The SMIC-sub (Pfister et al., 2011) database presents a better set of spontaneous ME samples in terms of frame rate and database size. Nevertheless, it was further extended to the SMIC database (Li et al., 2013) with the inclusion of more ME samples and multiple recordings using different cameras types: high speed (HS), normal visual (VIS), and near-infrared (NIS). However, the SMIC-sub and SMIC databases do not provide Action Unit (AU) (i.e., facial components that are defined by FACS to taxonomize facial expressions) labels and the emotion classes were only based on participants' self-reports.
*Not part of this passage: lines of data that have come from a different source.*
-- pv_equiv track=rewrite | github.com/GitVladlen/docx-te-parser | parser.py | split_nodes_by_encounters
-- ===== SOURCE A (Python) =====
-- def split_nodes_by_encounters(nodes):
--     # todo: refactor to regex
--     result = []
--     cur_nodes = []
--     for node in nodes:
--         tag, _ = node
--
--         if tag == "ID":
--             if cur_nodes:
--                 result.append(cur_nodes)
--             cur_nodes = []
--
--         cur_nodes.append(node)
--
--     if cur_nodes:
--         result.append(cur_nodes)
--
--     # print "".join(map(lambda (index, nodes): "{}. {}\n\n".format(index, nodes), enumerate(result)))
--     return result
--     pass
-- ===== SOURCE B (Python) =====
-- def split_nodes_by_encounters(nodes):
--     nodes = list(nodes)
--     id_idxs = [i for i, (tag, _) in enumerate(nodes) if tag == "ID"]
--     result = []
--     prev = 0
--     for idx in id_idxs:
--         if prev < idx:
--             result.append(nodes[prev:idx])
--         prev = idx
--     if prev < len(nodes):
--         result.append(nodes[prev:])
--     return result
-- ===== Notes on version B (the rewrite author's own statement) =====
-- stated objective: alternative
-- what changed: B first collects the indices of 'ID' nodes in one pass, then emits the groups as slices between consecutive boundary indices, instead of A's accumulate-and-flush of a running group list.
import Mathlib
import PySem

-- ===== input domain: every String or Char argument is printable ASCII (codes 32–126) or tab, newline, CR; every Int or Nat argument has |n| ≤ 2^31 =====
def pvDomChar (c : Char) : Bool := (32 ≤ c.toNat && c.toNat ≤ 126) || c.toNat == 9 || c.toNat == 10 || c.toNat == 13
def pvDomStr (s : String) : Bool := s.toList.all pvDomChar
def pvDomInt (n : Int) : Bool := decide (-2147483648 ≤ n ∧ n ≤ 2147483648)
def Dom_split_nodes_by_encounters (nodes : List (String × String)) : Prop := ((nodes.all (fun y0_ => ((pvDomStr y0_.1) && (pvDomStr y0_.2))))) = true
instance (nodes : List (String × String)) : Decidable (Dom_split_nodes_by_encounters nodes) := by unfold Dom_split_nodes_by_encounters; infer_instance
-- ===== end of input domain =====

-- B re-groups by collecting the 'ID' boundary indices and slicing between them,
-- instead of A's accumulate-and-flush loop; same cost, different decomposition.

-- ===== PORT A =====
-- loop body of A's for-loop (flush cur_nodes on an "ID" tag, then append the node)
def pvStepA (st : List (List (String × String)) × List (String × String))
    (node : String × String) : List (List (String × String)) × List (String × String) :=
  if node.1 == "ID" then
    ((if st.2 = [] then st.1 else st.1 ++ [st.2]), [node])
  else (st.1, st.2 ++ [node])

def split_nodes_by_encounters (nodes : List (String × String)) : List (List (String × String)) :=
  let st := nodes.foldl pvStepA ([], [])
  if st.2 = [] then st.1 else st.1 ++ [st.2]

-- ===== PORT B =====
-- [i for i, (tag, _) in enumerate(nodes) if tag == "ID"]
def pvIdxs (nodes : List (String × String)) : List Int :=
  (PySem.List.enumerate nodes).filterMap (fun p => if p.2.1 == "ID" then some p.1 else none)

-- loop body of B's for-loop over the boundary indices (nodes[prev:idx] when nonempty)
def pvStepB (nodes : List (String × String))
    (st : List (List (String × String)) × Int) (idx : Int) :
    List (List (String × String)) × Int :=
  ((if st.2 < idx then st.1 ++ [PySem.List.slice nodes (some st.2) (some idx)] else st.1), idx)

def split_nodes_by_encounters_alt (nodes : List (String × String)) : List (List (String × String)) :=
  let st := (pvIdxs nodes).foldl (pvStepB nodes) ([], 0)
  if st.2 < (nodes.length : Int) then st.1 ++ [PySem.List.slice nodes (some st.2) none] else st.1

-- ===== PRECONDITION & SPEC =====
def Spec_split_nodes_by_encounters (nodes : List (String × String)) (out : List (List (String × String))) : Prop := out = split_nodes_by_encounters_alt nodes
instance (nodes : List (String × String)) (out : List (List (String × String))) : Decidable (Spec_split_nodes_by_encounters nodes out) := by unfold Spec_split_nodes_by_encounters; infer_instance

-- ===== CLAIM (what is proved, stated in full; the proofs are below) =====
def Claim_equal_split_nodes_by_encounters : Prop := ∀ (nodes : List (String × String)), Dom_split_nodes_by_encounters nodes → Spec_split_nodes_by_encounters nodes (split_nodes_by_encounters nodes)

-- ===== LEMMAS AND PROOFS =====

-- common recursive characterisation: groups of `rest` given the group `cur` under construction
def pvGroups : List (String × String) → List (String × String) → List (List (String × String))
  | cur, [] => if cur = [] then [] else [cur]
  | cur, n :: rest =>
      if n.1 == "ID" then (if cur = [] then [] else [cur]) ++ pvGroups [n] rest
      else pvGroups (cur ++ [n]) rest

lemma pvA_run (rest : List (String × String)) :
    ∀ (res : List (List (String × String))) (cur : List (String × String)),
      (let st := rest.foldl pvStepA (res, cur)
       if st.2 = [] then st.1 else st.1 ++ [st.2]) = res ++ pvGroups cur rest := by
  induction rest with
  | nil =>
      intro res cur
      simp only [List.foldl_nil, pvGroups]
      split <;> simp [*]
  | cons n rest ih =>
      intro res cur
      simp only [List.foldl_cons, pvGroups, pvStepA]
      by_cases h : n.1 == "ID"
      · simp only [h, ite_true]
        rw [ih]
        by_cases hc : cur = [] <;> simp [hc]
      · simp only [h]
        simp only [Bool.false_eq_true, if_false]
        rw [ih]

-- index list of `rest` when enumeration starts at s
def pvIdxsFrom (s : Int) (nodes : List (String × String)) : List Int :=
  (PySem.List.enumerate nodes s).filterMap (fun p => if p.2.1 == "ID" then some p.1 else none)

lemma pvIdxs_eq_from (nodes : List (String × String)) : pvIdxs nodes = pvIdxsFrom 0 nodes := rfl

lemma pvIdxsFrom_cons (s : Int) (n : String × String) (rest : List (String × String)) :
    pvIdxsFrom s (n :: rest)
      = (if n.1 == "ID" then [s] else []) ++ pvIdxsFrom (s + 1) rest := by
  simp only [pvIdxsFrom, PySem.List.enumerate_cons, List.filterMap_cons]
  by_cases h : n.1 == "ID" <;> simp [h]

-- pvFinB: the final «if prev < len(nodes)» step of B, named for use in the run lemma
def pvFinB (nodes : List (String × String)) (st : List (List (String × String)) × Int) :
    List (List (String × String)) :=
  if st.2 < (nodes.length : Int) then st.1 ++ [PySem.List.slice nodes (some st.2) none] else st.1

lemma pvAlt_eq_finB (nodes : List (String × String)) :
    split_nodes_by_encounters_alt nodes
      = pvFinB nodes ((pvIdxs nodes).foldl (pvStepB nodes) ([], 0)) := rfl

lemma pvB_run (rest : List (String × String)) :
    ∀ (front cur : List (String × String)) (res : List (List (String × String))),
      pvFinB (front ++ cur ++ rest)
        ((pvIdxsFrom ((front.length + cur.length : Nat) : Int) rest).foldl
          (pvStepB (front ++ cur ++ rest)) (res, (front.length : Int)))
      = res ++ pvGroups cur rest := by
  induction rest with
  | nil =>
      intro front cur res
      simp only [pvIdxsFrom, PySem.List.enumerate_nil, List.filterMap_nil, List.foldl_nil,
        pvGroups, List.append_nil, pvFinB]
      rw [PySem.List.slice_from_natCast]
      by_cases hc : cur = []
      · subst hc; simp
      · have hpos : 0 < cur.length := List.length_pos_iff.mpr hc
        have hlt : (front.length : Int) < ((front ++ cur).length : Int) := by
          simp only [List.length_append]; push_cast; omega
        rw [if_pos hlt]
        simp [hc]
  | cons n rest ih =>
      intro front cur res
      rw [pvIdxsFrom_cons]
      by_cases h : n.1 == "ID"
      · simp only [h, ite_true, List.singleton_append, List.foldl_cons, pvStepB]
        have e1 : front ++ cur ++ (n :: rest) = (front ++ cur) ++ [n] ++ rest := by simp
        have e2 : ((front.length + cur.length : Nat) : Int) = ((front ++ cur).length : Int) := by
          simp
        have e3 : ((front ++ cur).length : Int) + 1
            = (((front ++ cur).length + ([n] : List (String × String)).length : Nat) : Int) := by
          push_cast; simp
        rw [e1, e2, e3, ih]
        have hC : ((front.length : Int) < ((front ++ cur).length : Int)) ↔ cur ≠ [] := by
          simp only [List.length_append]; push_cast
          constructor
          · intro hlt hc; subst hc; simp at hlt
          · intro hc
            have hpos : 0 < cur.length := List.length_pos_iff.mpr hc
            omega
        have hslice : PySem.List.slice ((front ++ cur) ++ [n] ++ rest)
            (some (front.length : Int)) (some ((front ++ cur).length : Int)) = cur := by
          rw [PySem.List.slice_natCast]
          have : (front ++ cur) ++ [n] ++ rest = front ++ (cur ++ ([n] ++ rest)) := by simp
          rw [this, List.drop_left]
          have hl : (front ++ cur).length - front.length = cur.length := by
            simp [List.length_append]
          rw [hl]
          simp
        rw [hslice]
        simp only [pvGroups, h, ite_true]
        by_cases hc : cur = []
        · rw [if_neg (by simpa [hC] using hc)]
          simp [hc]
        · rw [if_pos (hC.mpr hc)]
          simp [hc]
      · simp only [h, Bool.false_eq_true, if_false, List.nil_append]
        have key := ih front (cur ++ [n]) res
        have harr : front ++ (cur ++ [n]) ++ rest = front ++ cur ++ (n :: rest) := by
          simp
        have hlen : ((front.length + (cur ++ [n]).length : Nat) : Int)
            = ((front.length + cur.length : Nat) : Int) + 1 := by
          simp only [List.length_append, List.length_cons, List.length_nil]; push_cast; ring
        rw [harr, hlen] at key
        simpa [pvGroups, h] using key

theorem pvB_eq (nodes : List (String × String)) :
    split_nodes_by_encounters_alt nodes = pvGroups [] nodes := by
  rw [pvAlt_eq_finB, pvIdxs_eq_from]
  simpa using pvB_run nodes [] [] []

theorem pvA_eq (nodes : List (String × String)) :
    split_nodes_by_encounters nodes = pvGroups [] nodes := by
  have := pvA_run nodes [] []
  simpa [split_nodes_by_encounters] using this

-- ===== VERDICT (by name: the statement is the Claim_ definition above) =====
theorem split_nodes_by_encounters_spec : Claim_equal_split_nodes_by_encounters := by
  intro nodes _
  unfold Spec_split_nodes_by_encounters
  rw [pvA_eq, pvB_eq]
Sample frames from SMIC are shown in Figure 1.

FIGURE 1

Figure 1. Sample frames from a “Surprise” sequence (Subject 1) in SMIC. Images reproduced from the database with permission from Li et al. (2013).

The CASME dataset (Yan et al., 2013b) provides a more comprehensive spontaneous ME database with a larger amount of MEs as compared to SMIC. However, some videos are extremely short, i.e., < 0.2 s, hence poses some difficulty for ME spotting. Besides, CASME samples were captured only at 60 fps. An improved version of it, known as CASME II was established to address these inadequacies. The CASME II database (Yan et al., 2014a) is the largest and most widely used database to date (247 videos, sample frames in Figure 2) with samples recorded using high frame-rate cameras (200 fps).

FIGURE 2

Figure 2. Sample frames from a “Happiness” sequence (Subject 6) in CASME II. Images reproduced from the database with permission from Yan et al. (2014a).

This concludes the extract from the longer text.